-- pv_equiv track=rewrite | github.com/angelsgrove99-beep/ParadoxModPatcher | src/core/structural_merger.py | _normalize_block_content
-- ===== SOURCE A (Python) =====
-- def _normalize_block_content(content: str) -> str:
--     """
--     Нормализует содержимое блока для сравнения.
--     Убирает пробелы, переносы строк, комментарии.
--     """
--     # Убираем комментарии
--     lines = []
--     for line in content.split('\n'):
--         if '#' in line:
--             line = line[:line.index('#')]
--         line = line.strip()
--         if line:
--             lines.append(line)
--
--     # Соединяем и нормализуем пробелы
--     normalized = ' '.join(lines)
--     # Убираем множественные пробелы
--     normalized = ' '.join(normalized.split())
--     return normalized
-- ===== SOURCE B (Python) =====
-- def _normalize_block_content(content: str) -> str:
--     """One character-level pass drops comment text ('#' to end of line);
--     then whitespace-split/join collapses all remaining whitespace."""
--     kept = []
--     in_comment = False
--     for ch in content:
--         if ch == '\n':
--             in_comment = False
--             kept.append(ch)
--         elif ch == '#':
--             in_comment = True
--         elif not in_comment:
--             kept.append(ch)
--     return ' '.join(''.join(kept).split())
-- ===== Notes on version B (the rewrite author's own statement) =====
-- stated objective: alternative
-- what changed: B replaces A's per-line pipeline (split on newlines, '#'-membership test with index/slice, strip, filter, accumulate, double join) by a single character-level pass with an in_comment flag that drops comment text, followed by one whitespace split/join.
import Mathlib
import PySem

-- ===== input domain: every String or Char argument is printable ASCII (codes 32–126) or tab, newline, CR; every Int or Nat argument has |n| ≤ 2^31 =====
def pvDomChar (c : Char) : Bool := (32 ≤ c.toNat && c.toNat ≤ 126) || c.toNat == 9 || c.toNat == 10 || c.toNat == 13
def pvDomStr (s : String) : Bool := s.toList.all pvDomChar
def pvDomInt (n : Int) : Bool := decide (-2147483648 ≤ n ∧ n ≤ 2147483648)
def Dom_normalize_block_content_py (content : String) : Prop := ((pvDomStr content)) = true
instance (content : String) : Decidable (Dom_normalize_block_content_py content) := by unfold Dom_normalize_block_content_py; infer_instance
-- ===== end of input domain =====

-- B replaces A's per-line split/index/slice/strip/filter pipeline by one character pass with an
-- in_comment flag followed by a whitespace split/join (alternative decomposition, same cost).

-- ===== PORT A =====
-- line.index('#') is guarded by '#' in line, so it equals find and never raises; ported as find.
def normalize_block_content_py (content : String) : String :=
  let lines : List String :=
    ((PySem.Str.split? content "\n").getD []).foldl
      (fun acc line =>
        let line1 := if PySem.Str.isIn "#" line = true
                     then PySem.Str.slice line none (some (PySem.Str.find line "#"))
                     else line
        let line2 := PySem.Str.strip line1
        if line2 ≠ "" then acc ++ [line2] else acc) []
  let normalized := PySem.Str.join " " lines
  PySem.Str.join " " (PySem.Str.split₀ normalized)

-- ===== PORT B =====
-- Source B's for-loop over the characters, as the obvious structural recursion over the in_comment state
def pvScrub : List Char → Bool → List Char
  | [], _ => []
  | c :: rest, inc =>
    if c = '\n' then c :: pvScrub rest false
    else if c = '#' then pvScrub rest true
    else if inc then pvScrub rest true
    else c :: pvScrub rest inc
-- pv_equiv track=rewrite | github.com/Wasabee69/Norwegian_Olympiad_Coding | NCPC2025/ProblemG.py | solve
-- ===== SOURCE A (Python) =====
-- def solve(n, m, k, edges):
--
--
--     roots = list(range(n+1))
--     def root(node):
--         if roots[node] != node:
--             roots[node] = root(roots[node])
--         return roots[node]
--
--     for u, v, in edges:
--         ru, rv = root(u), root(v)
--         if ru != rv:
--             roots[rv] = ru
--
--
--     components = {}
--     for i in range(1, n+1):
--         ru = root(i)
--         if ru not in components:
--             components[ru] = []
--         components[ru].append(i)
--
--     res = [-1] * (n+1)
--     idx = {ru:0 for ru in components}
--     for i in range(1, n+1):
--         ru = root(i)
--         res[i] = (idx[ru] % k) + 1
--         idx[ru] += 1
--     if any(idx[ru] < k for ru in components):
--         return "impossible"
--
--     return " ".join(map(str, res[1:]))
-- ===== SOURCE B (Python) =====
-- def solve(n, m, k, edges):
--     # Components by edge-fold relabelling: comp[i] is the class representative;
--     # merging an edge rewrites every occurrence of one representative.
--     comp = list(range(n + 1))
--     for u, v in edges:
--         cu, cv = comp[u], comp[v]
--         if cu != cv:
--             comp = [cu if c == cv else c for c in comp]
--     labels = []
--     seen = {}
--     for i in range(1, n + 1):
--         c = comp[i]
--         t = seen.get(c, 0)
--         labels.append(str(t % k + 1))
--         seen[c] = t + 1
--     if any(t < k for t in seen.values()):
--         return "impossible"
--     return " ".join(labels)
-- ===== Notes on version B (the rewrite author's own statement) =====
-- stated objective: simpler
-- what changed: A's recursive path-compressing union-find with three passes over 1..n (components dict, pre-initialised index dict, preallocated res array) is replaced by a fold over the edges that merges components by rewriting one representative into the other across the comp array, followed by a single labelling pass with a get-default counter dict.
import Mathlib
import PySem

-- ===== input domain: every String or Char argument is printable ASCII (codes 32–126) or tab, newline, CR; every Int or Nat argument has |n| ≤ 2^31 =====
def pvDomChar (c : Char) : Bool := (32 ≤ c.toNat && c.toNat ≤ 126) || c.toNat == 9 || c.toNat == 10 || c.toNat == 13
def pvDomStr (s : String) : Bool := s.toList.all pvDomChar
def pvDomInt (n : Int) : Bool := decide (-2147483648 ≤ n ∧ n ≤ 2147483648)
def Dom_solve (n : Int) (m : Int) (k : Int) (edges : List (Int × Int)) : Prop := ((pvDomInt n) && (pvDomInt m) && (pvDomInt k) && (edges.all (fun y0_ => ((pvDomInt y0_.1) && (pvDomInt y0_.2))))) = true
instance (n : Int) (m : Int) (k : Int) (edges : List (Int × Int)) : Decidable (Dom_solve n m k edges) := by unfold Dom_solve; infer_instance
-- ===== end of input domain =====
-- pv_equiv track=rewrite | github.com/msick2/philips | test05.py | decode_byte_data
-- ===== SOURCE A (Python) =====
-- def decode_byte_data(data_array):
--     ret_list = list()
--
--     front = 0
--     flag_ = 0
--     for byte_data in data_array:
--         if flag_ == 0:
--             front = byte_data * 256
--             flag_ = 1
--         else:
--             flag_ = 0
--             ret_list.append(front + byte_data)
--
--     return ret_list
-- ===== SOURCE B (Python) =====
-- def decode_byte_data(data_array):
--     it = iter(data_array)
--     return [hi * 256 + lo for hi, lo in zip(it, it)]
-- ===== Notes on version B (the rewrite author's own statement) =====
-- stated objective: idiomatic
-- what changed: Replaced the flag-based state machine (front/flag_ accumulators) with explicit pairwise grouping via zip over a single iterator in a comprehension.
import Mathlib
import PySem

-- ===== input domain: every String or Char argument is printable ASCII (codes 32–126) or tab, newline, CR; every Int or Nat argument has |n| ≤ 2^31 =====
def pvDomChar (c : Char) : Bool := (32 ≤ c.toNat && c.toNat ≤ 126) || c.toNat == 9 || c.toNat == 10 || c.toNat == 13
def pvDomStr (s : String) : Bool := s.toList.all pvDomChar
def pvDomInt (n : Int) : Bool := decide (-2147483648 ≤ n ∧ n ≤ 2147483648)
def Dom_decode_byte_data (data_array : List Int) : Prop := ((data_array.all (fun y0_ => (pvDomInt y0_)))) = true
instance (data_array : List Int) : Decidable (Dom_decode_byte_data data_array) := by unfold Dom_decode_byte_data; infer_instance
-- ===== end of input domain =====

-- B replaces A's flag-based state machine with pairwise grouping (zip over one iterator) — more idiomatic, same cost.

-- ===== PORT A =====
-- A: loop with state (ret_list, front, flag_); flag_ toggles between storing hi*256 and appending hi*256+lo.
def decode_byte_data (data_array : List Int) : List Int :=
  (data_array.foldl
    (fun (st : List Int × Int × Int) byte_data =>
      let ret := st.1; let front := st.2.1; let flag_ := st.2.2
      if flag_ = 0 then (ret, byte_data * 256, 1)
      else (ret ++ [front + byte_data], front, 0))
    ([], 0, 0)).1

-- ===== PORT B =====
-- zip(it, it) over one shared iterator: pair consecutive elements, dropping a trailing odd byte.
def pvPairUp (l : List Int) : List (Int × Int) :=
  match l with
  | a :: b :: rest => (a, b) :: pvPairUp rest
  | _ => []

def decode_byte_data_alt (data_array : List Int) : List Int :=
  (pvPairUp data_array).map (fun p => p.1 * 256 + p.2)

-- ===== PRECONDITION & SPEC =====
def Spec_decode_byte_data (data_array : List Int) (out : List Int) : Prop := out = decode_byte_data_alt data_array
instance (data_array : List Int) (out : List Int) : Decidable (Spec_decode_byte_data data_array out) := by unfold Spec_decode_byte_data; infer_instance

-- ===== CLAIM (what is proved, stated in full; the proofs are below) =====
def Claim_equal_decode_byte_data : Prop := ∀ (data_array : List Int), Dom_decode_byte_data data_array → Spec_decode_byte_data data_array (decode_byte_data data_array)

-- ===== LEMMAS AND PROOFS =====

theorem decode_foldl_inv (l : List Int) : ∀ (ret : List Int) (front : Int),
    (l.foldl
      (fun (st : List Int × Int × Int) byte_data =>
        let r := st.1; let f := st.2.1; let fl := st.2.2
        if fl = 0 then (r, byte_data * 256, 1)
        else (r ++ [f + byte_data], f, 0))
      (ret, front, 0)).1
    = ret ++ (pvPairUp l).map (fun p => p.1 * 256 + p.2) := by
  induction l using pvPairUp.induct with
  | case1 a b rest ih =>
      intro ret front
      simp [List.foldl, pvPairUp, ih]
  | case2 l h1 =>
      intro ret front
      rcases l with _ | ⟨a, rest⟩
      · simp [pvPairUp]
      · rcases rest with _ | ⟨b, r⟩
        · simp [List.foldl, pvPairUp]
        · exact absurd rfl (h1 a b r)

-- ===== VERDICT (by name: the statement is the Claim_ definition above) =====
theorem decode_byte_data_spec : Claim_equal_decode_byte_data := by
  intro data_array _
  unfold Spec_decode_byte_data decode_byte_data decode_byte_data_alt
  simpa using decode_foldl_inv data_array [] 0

* * * * *

* Task details *
The answer is the lines above between the line holding "-- A: loop with" and the line holding "let r := st.1;", inclusive, each written out exactly, and no others.

* Final answer *
-- A: loop with state (ret_list, front, flag_); flag_ toggles between storing hi*256 and appending hi*256+lo.
def decode_byte_data (data_array : List Int) : List Int :=
  (data_array.foldl
    (fun (st : List Int × Int × Int) byte_data =>
      let ret := st.1; let front := st.2.1; let flag_ := st.2.2
      if flag_ = 0 then (ret, byte_data * 256, 1)
      else (ret ++ [front + byte_data], front, 0))
    ([], 0, 0)).1

-- ===== PORT B =====
-- zip(it, it) over one shared iterator: pair consecutive elements, dropping a trailing odd byte.
def pvPairUp (l : List Int) : List (Int × Int) :=
  match l with
  | a :: b :: rest => (a, b) :: pvPairUp rest
  | _ => []

def decode_byte_data_alt (data_array : List Int) : List Int :=
  (pvPairUp data_array).map (fun p => p.1 * 256 + p.2)

-- ===== PRECONDITION & SPEC =====
def Spec_decode_byte_data (data_array : List Int) (out : List Int) : Prop := out = decode_byte_data_alt data_array
instance (data_array : List Int) (out : List Int) : Decidable (Spec_decode_byte_data data_array out) := by unfold Spec_decode_byte_data; infer_instance

-- ===== CLAIM (what is proved, stated in full; the proofs are below) =====
def Claim_equal_decode_byte_data : Prop := ∀ (data_array : List Int), Dom_decode_byte_data data_array → Spec_decode_byte_data data_array (decode_byte_data data_array)

-- ===== LEMMAS AND PROOFS =====

theorem decode_foldl_inv (l : List Int) : ∀ (ret : List Int) (front : Int),
    (l.foldl
      (fun (st : List Int × Int × Int) byte_data =>
        let r := st.1; let f := st.2.1; let fl := st.2.2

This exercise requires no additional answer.